Rigo Chaparro, Margaret Reaves, Carla B. Jagger, and J. C. Bunch


Instructional design is a system of procedures used for developing instruction and training curricula in a consistent and reliable method (Reiser, Reiser, & Dempsey, 2011). While the system of procedures varies, the structure of the design should be both engaging and effective for the learner. This publication applies the best practices of instructional design using the Dick and Carey systems approach. When designing instruction, it is imperative to promote good design for learning. High-quality instructional design that promotes learning possesses the following characteristics (Reiser et al., 2011):

  • Performance goals that are genuine and explicit;
  • Focused on ideas, questions, issues, concepts, and problems;
  • Real-world application;
  • Responsive feedback system with opportunities to learn through trial and error;
  • Individualized approaches so learners can process and develop interest;
  • Vary methods, grouping, and tasks;
  • Create a safe environment and encourage risks;
  • Instructor assumes the role as a mentor;
  • Sharing the overall objective of the course and assignments.

What is the Dick and Carey systems approach?

The systems approach by Dick and Carey helps instructional designers develop curricula through a series of nine steps which work together toward a defined instructional goal (Dick, Carey, & Carey, 2005).
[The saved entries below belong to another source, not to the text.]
-- pv_equiv track=rewrite | github.com/vncloudsco/splunk | lib/python3.7/site-packages/splunk/rcDisplay.py | wrap_truncate
-- ===== SOURCE A (Python) =====
-- def wrap_truncate(text, width):
--     sublines = text.split('\n')
--
--     tlines = []
--     for line in sublines:
--         if len(line) > width:
--             tlines.append("%s..." % line[0:width])
--         else:
--             tlines.append(line)
--
--     return "\n".join(tlines)
-- ===== SOURCE B (Python) =====
-- def wrap_truncate(text, width):
--     # Single streaming pass over characters with a column counter:
--     # characters past the width are dropped as they stream by, and the
--     # ellipsis is decided at each line boundary. No line list is built.
--     out = []
--     col = 0
--     for c in text:
--         if c == '\n':
--             if col > width:
--                 out.append('...')
--             out.append('\n')
--             col = 0
--         else:
--             if col < width:
--                 out.append(c)
--             col += 1
--     if col > width:
--         out.append('...')
--     return ''.join(out)
-- ===== Notes on version B (the rewrite author's own statement) =====
-- stated objective: alternative
-- what changed: Replaced split('\n')/per-line truncate/join with a single streaming character pass keeping only a column counter: characters beyond the width are dropped as they stream by and the ellipsis is emitted at each line boundary, so no line list is ever built.
-- intended difference: For negative widths on a text containing a line longer than |width|, A's slice line[0:width] keeps all but the last |width| characters before the '...' (an accident of Python negative-slice semantics), while B truncates to zero kept characters and returns '...' per over-long line, the intended behaviour of a truncation width clamped at 0. — e.g. on wrap_truncate("ab", -1): A returns "a...", B returns "..."
import Mathlib
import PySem
-- pv_equiv track=rewrite | github.com/pypi-data/pypi-mirror-382 | packages/nestful-wrapper/nestful_wrapper-0.1.7-py3-none-any.whl/nestful/utils.py | merge_quoted_parameters
-- ===== SOURCE A (Python) =====
-- from typing import List, Optional, Tuple
--
-- def merge_quoted_parameters(list_of_parameters: List[str]) -> List[str]:
--     new_parameters = []
--
--     new_parameter = ""
--     merge_on = False
--     num_mergers = 0
--
--     for parameter in list_of_parameters:
--         if parameter.startswith('"') and parameter.count('"') % 2 == 1:
--             merge_on = True
--
--         if '="' in parameter and parameter.count('"') % 2 == 1:
--             merge_on = True
--
--         if merge_on:
--             new_parameter += f'{", " if new_parameter else ""}{parameter}'
--             num_mergers += 1
--
--         if new_parameter.count('"') % 2 == 0:
--             merge_on = False
--
--         if not merge_on:
--             temp = new_parameter or parameter
--             new_parameter = ""
--
--             if temp:
--                 new_parameters.append(temp)
--
--     if num_mergers > 0:
--         return merge_quoted_parameters(new_parameters)
--
--     return new_parameters
-- ===== SOURCE B (Python) =====
-- def merge_quoted_parameters(list_of_parameters):
--     # Single pass with an explicit merge buffer; A's recursion is always a no-op
--     # second pass, so it is dropped.
--     result = []
--     buf = None
--     for p in list_of_parameters:
--         if buf is not None:
--             buf += ", " + p
--             if buf.count('"') % 2 == 0:
--                 result.append(buf)
--                 buf = None
--         elif p.count('"') % 2 == 1 and (p.startswith('"') or '="' in p):
--             buf = p
--         elif p:
--             result.append(p)
--     return result
-- ===== Notes on version B (the rewrite author's own statement) =====
-- stated objective: simpler
-- what changed: Replaced A's recursive multi-pass merge (re-scan the whole merged list whenever any merge happened, with a four-part loop state) with a single left-to-right pass keeping just an explicit Optional merge buffer; A's recursion is provably always a no-op second pass.
import Mathlib
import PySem
-- pv_equiv track=rewrite | github.com/abodinier/Graphical-Models | HMM Text Segmentation/HMC/Result_HMC_Down_Bis/hmc_chunk_conll2003.py | construct_train_set_features
-- ===== SOURCE A (Python) =====
-- def convert_word_to_features(idw, word, suffix_len):
--     features = word[-suffix_len:]
--
--     if word[0] == word[0].upper():
--         features = features + "U"
--     else:
--         features = features + "NU"
--
--     if "-" in word:
--         features = features + "H"
--     else:
--         features = features + "NH"
--
--     if idw == 0:
--         features = features + "F"
--     else:
--         features = features + "NF"
--
--     if True in [c.isdigit() for c in word]:
--         features = features + "D"
--     else:
--         features = features + "ND"
--
--     return features
--
-- def construct_train_set_features(train_set):
--     train_set_features = []
--     for sent in train_set:
--         sent_features = [(x, convert_word_to_features(idy, y, 3)) for idy, (x, y) in enumerate(sent)]
--         train_set_features.append(sent_features)
--         sent_features = [(x, convert_word_to_features(idy, y, 2)) for idy, (x, y) in enumerate(sent)]
--         train_set_features.append(sent_features)
--         sent_features = [(x, convert_word_to_features(idy, y, 1)) for idy, (x, y) in enumerate(sent)]
--         train_set_features.append(sent_features)
--         sent_features = [(x, convert_word_to_features(idy, y, 0)) for idy, (x, y) in enumerate(sent)]
--         train_set_features.append(sent_features)
--
--     return train_set_features
-- ===== SOURCE B (Python) =====
-- def construct_train_set_features(train_set):
--     rows = []
--     for sent in train_set:
--         r3, r2, r1, r0 = [], [], [], []
--         for idy, (x, word) in enumerate(sent):
--             flag = ("U" if word[0] == word[0].upper() else "NU") \
--                  + ("H" if "-" in word else "NH") \
--                  + ("F" if idy == 0 else "NF") \
--                  + ("D" if any(c.isdigit() for c in word) else "ND")
--             r3.append((x, word[-3:] + flag))
--             r2.append((x, word[-2:] + flag))
--             r1.append((x, word[-1:] + flag))
--             r0.append((x, word + flag))
--         rows.extend((r3, r2, r1, r0))
--     return rows
-- ===== Notes on version B (the rewrite author's own statement) =====
-- stated objective: faster
-- what changed: B makes a SINGLE pass over each sentence, maintaining four accumulator lists (one per suffix length) and computing each word's flag checks once, instead of A's four separate full-sentence comprehension passes that recompute every flag check per suffix length.
import Mathlib
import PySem

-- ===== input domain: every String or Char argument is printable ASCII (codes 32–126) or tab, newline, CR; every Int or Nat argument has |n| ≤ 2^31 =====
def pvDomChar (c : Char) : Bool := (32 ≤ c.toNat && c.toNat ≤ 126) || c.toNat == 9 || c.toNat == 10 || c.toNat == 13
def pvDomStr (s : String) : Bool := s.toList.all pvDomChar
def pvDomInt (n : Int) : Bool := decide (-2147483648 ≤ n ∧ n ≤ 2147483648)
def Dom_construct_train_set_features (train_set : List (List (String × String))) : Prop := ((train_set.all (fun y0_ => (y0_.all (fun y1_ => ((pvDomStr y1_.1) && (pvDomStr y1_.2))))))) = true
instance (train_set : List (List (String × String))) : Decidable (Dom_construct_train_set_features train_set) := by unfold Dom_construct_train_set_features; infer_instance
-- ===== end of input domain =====

-- B replaces A's four full-sentence passes by ONE pass per sentence with four accumulator
-- lists (flag checks computed once per word); objective: faster by a constant factor.


-- ===== PORT A =====
-- convert_word_to_features(idw, word, suffix_len); word[0] raises IndexError on the
-- empty word (excluded by Pre_), the `none` branch of the match marks that spot.
def pvConvA (idw : Int) (w : List Char) (suffix_len : Int) : List Char :=
  let f := PySem.Chars.slice w (some (-suffix_len)) none
  let f := match PySem.List.pyGet? w 0 with
    | some c => if c == PySem.Chars.upperChar c then f ++ ['U'] else f ++ ['N','U']
    | none => f
  let f := if PySem.Chars.isIn ['-'] w then f ++ ['H'] else f ++ ['N','H']
  let f := if idw == 0 then f ++ ['F'] else f ++ ['N','F']
  let f := if (w.map (fun c => PySem.Chars.isdigit c)).contains true then f ++ ['D'] else f ++ ['N','D']
  f

def construct_train_set_features (train_set : List (List (String × String))) : List (List (String × String)) :=
  train_set.foldl (fun acc sent =>
    let s3 := (PySem.List.enumerate sent).map (fun e => (e.2.1, String.ofList (pvConvA e.1 e.2.2.toList 3)))
    let acc := acc ++ [s3]
    let s2 := (PySem.List.enumerate sent).map (fun e => (e.2.1, String.ofList (pvConvA e.1 e.2.2.toList 2)))
    let acc := acc ++ [s2]
    let s1 := (PySem.List.enumerate sent).map (fun e => (e.2.1, String.ofList (pvConvA e.1 e.2.2.toList 1)))
    let acc := acc ++ [s1]
    let s0 := (PySem.List.enumerate sent).map (fun e => (e.2.1, String.ofList (pvConvA e.1 e.2.2.toList 0)))
    acc ++ [s0]) []

-- ===== PORT B =====
-- the suffix-independent flag string of a word ("U"/"NU" ++ "H"/"NH" ++ "F"/"NF" ++ "D"/"ND")
def pvFlagB (idy : Int) (w : List Char) : List Char :=
  (match PySem.List.pyGet? w 0 with
    | some c => if c == PySem.Chars.upperChar c then ['U'] else ['N','U']
    | none => []) ++
  (if PySem.Chars.isIn ['-'] w then ['H'] else ['N','H']) ++
  (if idy == 0 then ['F'] else ['N','F']) ++
  (if w.any (fun c => PySem.Chars.isdigit c) then ['D'] else ['N','D'])

-- one pass over the sentence, four accumulator lists r3,r2,r1,r0
def pvSentRowsB (sent : List (String × String)) :
    List (String × String) × List (String × String) × List (String × String) × List (String × String) :=
  (PySem.List.enumerate sent).foldl (fun r e =>
    let w := e.2.2.toList
    let flag := pvFlagB e.1 w
    (r.1 ++ [(e.2.1, String.ofList (PySem.Chars.slice w (some (-3)) none ++ flag))],
     r.2.1 ++ [(e.2.1, String.ofList (PySem.Chars.slice w (some (-2)) none ++ flag))],
     r.2.2.1 ++ [(e.2.1, String.ofList (PySem.Chars.slice w (some (-1)) none ++ flag))],
     r.2.2.2 ++ [(e.2.1, String.ofList (w ++ flag))])) ([], [], [], [])

def construct_train_set_features_alt (train_set : List (List (String × String))) : List (List (String × String)) :=
  train_set.foldl (fun rows sent =>
    let r := pvSentRowsB sent
    rows ++ [r.1, r.2.1, r.2.2.1, r.2.2.2]) []

-- ===== PRECONDITION & SPEC =====
-- Pre_ excludes inputs containing an empty word, on which both A and B raise IndexError at word[0].
def Pre_construct_train_set_features (train_set : List (List (String × String))) : Prop :=
  ∀ sent ∈ train_set, ∀ p ∈ sent, p.2 ≠ ""
instance (train_set : List (List (String × String))) : Decidable (Pre_construct_train_set_features train_set) := by unfold Pre_construct_train_set_features; infer_instance
def pvWitness_construct_train_set_features : (List (List (String × String))) := [[("N", "Ab-1"), ("V", "xy")]]
def Spec_construct_train_set_features (train_set : List (List (String × String))) (out : List (List (String × String))) : Prop := out = construct_train_set_features_alt train_set
instance (train_set : List (List (String × String))) (out : List (List (String × String))) : Decidable (Spec_construct_train_set_features train_set out) := by unfold Spec_construct_train_set_features; infer_instance

-- ===== CLAIM (what is proved, stated in full; the proofs are below) =====
def Claim_equal_construct_train_set_features : Prop := ∀ (train_set : List (List (String × String))), Dom_construct_train_set_features train_set → Pre_construct_train_set_features train_set → Spec_construct_train_set_features train_set (construct_train_set_features train_set)

-- ===== LEMMAS AND PROOFS =====
theorem contains_map_true (w : List Char) (f : Char → Bool) :
    (w.map f).contains true = w.any f := by
  induction w with
  | nil => rfl
  | cons a l ih =>
      simp only [List.map_cons, List.contains_cons, List.any_cons, ih, Bool.true_beq]

theorem pvConv_eq (idw : Int) (w : List Char) (s : Int) :
    pvConvA idw w s = PySem.Chars.slice w (some (-s)) none ++ pvFlagB idw w := by
  unfold pvConvA pvFlagB
  rw [contains_map_true]
  cases h : PySem.List.pyGet? w 0 with
  | none => split_ifs <;> simp [List.append_assoc]
  | some c =>
      split_ifs <;> by_cases hc : (c == PySem.Chars.upperChar c) = true <;>
        simp [hc, List.append_assoc]

-- B's single pass with four accumulators equals the four maps A takes over the sentence
theorem pvSentRowsB_inv (l : List (Int × String × String))
    (a3 a2 a1 a0 : List (String × String)) :
    l.foldl (fun r e =>
      let w := e.2.2.toList
      let flag := pvFlagB e.1 w
      (r.1 ++ [(e.2.1, String.ofList (PySem.Chars.slice w (some (-3)) none ++ flag))],
       r.2.1 ++ [(e.2.1, String.ofList (PySem.Chars.slice w (some (-2)) none ++ flag))],
       r.2.2.1 ++ [(e.2.1, String.ofList (PySem.Chars.slice w (some (-1)) none ++ flag))],
       r.2.2.2 ++ [(e.2.1, String.ofList (w ++ flag))])) (a3, a2, a1, a0)
    = (a3 ++ l.map (fun e => (e.2.1, String.ofList (pvConvA e.1 e.2.2.toList 3))),
       a2 ++ l.map (fun e => (e.2.1, String.ofList (pvConvA e.1 e.2.2.toList 2))),
       a1 ++ l.map (fun e => (e.2.1, String.ofList (pvConvA e.1 e.2.2.toList 1))),
       a0 ++ l.map (fun e => (e.2.1, String.ofList (pvConvA e.1 e.2.2.toList 0)))) := by
  induction l generalizing a3 a2 a1 a0 with
  | nil => simp
  | cons e t ih =>
      simp only [List.foldl_cons, List.map_cons, ih, List.append_assoc, List.cons_append,
        List.nil_append, pvConv_eq]
      simp [PySem.List.slice_zero_start, PySem.List.slice_none_none]

theorem pvSentRowsB_eq (sent : List (String × String)) :
    pvSentRowsB sent
    = ((PySem.List.enumerate sent).map (fun e => (e.2.1, String.ofList (pvConvA e.1 e.2.2.toList 3))),
       (PySem.List.enumerate sent).map (fun e => (e.2.1, String.ofList (pvConvA e.1 e.2.2.toList 2))),
       (PySem.List.enumerate sent).map (fun e => (e.2.1, String.ofList (pvConvA e.1 e.2.2.toList 1))),
       (PySem.List.enumerate sent).map (fun e => (e.2.1, String.ofList (pvConvA e.1 e.2.2.toList 0)))) := by
  unfold pvSentRowsB
  rw [pvSentRowsB_inv]
  simp

-- ===== VERDICT (by name: the statement is the Claim_ definition above) =====
theorem construct_train_set_features_spec : Claim_equal_construct_train_set_features := by
  intro ts _ _
  unfold Spec_construct_train_set_features construct_train_set_features construct_train_set_features_alt
  apply PySem.List.foldl_congr_mem
  intro acc sent _
  simp [pvSentRowsB_eq, List.append_assoc]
The Dick and Carey systems approach considers components such as the instructor, learners, materials, instructional activities, delivery system, and the learning and performance environment. Unlike traditional models, the Dick and Carey systems approach is portrayed as a curvilinear flow portrayed with one-way arrows. The curvilinear design portrays an easier way instructional design is practiced and developed (Branch, 1996).

The Dick and Carey Systems Approach Model.
Figure 1. The Dick and Carey Systems Approach Model.
Credit: Dick et al. (2005)

Stage 1. Identifying Instructional Goals

A critical part of the instructional design process is the identification of the instructional goal(s) (Dick et al., 2005). When developing instructional goals, it is best to consult with a subject matter expert. A subject matter expert is the expert in the field for which the curriculum is being designed. A subject matter expert and creator(s) of the curriculum should use a needs assessment to determine the needsof the learners. A needs assessment can be conducted by using an equation from Borich (1979), and can be represented by:

Desired status - Actual status = Need

The desired status is the intended competency level of the learner at the conclusion of the course. The actual status is where the learners are before the course, and the need is the gap between where the learners are presently and where they are to be at the end of instruction. Once a need has been established, goals can then be created. A completed goal statement should include (a) the learners, (b) what the learners will be able to do in the performance context, (c) the performance context in which the skills will be applied, and (d) the tools that will be available to the learners in the performance context (Dick et al., 2005). Revisions for instructional goals will need to be made until each component is included in the instructional goals.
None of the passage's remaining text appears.